▶ [Exercise brief] From the records below, copy the lines that include "have".

▶ [Records shown]
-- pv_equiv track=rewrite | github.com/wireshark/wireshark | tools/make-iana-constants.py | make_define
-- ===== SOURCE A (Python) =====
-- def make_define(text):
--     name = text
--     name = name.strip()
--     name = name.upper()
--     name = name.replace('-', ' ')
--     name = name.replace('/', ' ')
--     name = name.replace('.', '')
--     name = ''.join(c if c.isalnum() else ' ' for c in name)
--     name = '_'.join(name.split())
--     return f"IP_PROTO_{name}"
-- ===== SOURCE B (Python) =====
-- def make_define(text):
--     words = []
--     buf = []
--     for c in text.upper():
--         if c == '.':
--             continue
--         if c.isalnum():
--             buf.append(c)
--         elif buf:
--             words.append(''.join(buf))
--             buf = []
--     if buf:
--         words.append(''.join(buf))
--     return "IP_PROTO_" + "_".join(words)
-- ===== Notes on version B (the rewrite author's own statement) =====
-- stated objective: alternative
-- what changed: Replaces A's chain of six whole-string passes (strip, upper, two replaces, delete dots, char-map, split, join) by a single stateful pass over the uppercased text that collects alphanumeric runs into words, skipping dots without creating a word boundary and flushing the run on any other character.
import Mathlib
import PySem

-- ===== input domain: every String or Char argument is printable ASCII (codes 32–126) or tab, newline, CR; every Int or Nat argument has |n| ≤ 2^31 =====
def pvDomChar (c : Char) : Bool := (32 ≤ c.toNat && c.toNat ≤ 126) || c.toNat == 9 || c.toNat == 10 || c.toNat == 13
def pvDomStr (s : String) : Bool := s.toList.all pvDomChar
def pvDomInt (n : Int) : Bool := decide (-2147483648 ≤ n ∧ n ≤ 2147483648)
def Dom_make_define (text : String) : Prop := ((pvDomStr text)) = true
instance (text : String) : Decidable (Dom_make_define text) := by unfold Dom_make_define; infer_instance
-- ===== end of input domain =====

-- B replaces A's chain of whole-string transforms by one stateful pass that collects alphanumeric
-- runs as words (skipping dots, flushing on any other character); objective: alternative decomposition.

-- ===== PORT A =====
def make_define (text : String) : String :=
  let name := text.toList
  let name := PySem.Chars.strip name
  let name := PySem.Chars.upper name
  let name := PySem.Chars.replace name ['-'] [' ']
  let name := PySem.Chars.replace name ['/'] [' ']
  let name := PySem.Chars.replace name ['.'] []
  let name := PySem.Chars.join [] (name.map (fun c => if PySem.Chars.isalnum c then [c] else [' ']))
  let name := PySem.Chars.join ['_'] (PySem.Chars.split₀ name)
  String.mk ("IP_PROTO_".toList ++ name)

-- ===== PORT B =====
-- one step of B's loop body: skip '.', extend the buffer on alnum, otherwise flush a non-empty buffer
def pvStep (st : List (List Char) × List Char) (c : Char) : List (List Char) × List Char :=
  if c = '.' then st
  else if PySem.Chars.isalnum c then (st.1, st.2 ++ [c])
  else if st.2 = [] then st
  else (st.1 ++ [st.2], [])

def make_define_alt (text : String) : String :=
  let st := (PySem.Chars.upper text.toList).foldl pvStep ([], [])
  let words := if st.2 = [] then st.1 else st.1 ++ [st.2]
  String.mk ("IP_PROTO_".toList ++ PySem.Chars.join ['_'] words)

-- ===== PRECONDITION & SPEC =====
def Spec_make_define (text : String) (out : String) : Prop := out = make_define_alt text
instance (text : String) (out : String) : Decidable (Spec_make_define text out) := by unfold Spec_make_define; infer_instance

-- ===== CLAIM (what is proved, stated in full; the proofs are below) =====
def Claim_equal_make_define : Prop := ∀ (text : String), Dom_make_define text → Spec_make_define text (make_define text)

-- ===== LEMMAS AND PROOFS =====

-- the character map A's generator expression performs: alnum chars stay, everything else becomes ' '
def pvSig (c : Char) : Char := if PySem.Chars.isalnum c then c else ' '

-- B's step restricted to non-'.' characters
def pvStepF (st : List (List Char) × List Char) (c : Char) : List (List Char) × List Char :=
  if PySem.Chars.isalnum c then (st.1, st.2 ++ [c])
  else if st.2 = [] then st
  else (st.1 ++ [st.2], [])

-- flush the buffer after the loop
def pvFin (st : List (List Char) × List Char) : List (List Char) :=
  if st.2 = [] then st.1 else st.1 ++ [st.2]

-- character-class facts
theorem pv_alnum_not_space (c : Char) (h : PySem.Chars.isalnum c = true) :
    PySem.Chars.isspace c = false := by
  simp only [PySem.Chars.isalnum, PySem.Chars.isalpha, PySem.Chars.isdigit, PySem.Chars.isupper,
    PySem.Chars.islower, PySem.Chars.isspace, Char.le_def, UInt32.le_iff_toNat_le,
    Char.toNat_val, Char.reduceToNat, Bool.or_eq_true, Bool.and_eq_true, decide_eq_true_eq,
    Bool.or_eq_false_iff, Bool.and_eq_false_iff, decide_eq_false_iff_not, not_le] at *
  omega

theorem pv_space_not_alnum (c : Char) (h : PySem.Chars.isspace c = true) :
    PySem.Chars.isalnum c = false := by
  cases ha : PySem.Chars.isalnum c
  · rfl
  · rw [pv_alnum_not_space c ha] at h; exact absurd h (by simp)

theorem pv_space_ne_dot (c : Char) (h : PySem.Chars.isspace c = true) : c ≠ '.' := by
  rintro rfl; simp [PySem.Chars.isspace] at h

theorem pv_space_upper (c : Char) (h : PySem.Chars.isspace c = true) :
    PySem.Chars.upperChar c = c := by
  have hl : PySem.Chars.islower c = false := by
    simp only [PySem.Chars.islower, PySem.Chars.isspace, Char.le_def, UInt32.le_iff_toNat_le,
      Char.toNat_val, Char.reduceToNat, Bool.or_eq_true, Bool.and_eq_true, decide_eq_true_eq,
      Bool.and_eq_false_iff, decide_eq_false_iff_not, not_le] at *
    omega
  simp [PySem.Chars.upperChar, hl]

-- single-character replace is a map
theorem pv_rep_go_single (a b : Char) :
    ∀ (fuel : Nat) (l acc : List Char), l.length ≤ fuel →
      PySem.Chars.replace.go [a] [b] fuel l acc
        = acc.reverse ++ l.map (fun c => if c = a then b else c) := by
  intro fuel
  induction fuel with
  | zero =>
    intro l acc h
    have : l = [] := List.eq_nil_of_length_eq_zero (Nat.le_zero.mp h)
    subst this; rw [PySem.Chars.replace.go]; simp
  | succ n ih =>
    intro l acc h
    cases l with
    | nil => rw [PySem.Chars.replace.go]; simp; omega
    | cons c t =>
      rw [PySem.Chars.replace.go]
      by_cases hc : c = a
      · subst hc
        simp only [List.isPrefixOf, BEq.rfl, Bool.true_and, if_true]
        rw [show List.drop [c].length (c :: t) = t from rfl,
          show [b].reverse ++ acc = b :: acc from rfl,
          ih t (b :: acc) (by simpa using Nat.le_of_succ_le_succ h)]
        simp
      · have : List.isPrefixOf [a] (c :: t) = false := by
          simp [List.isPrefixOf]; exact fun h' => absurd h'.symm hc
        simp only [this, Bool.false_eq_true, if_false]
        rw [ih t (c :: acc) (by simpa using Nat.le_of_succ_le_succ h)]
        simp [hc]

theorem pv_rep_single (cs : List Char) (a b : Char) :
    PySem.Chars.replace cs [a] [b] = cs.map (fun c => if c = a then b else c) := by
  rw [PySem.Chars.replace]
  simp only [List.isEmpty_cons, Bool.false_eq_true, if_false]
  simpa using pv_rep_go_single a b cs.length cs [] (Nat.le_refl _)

▶ [Answer box]
  have hl : PySem.Chars.islower c = false := by
    have : l = [] := List.eq_nil_of_length_eq_zero (Nat.le_zero.mp h)
      · have : List.isPrefixOf [a] (c :: t) = false := by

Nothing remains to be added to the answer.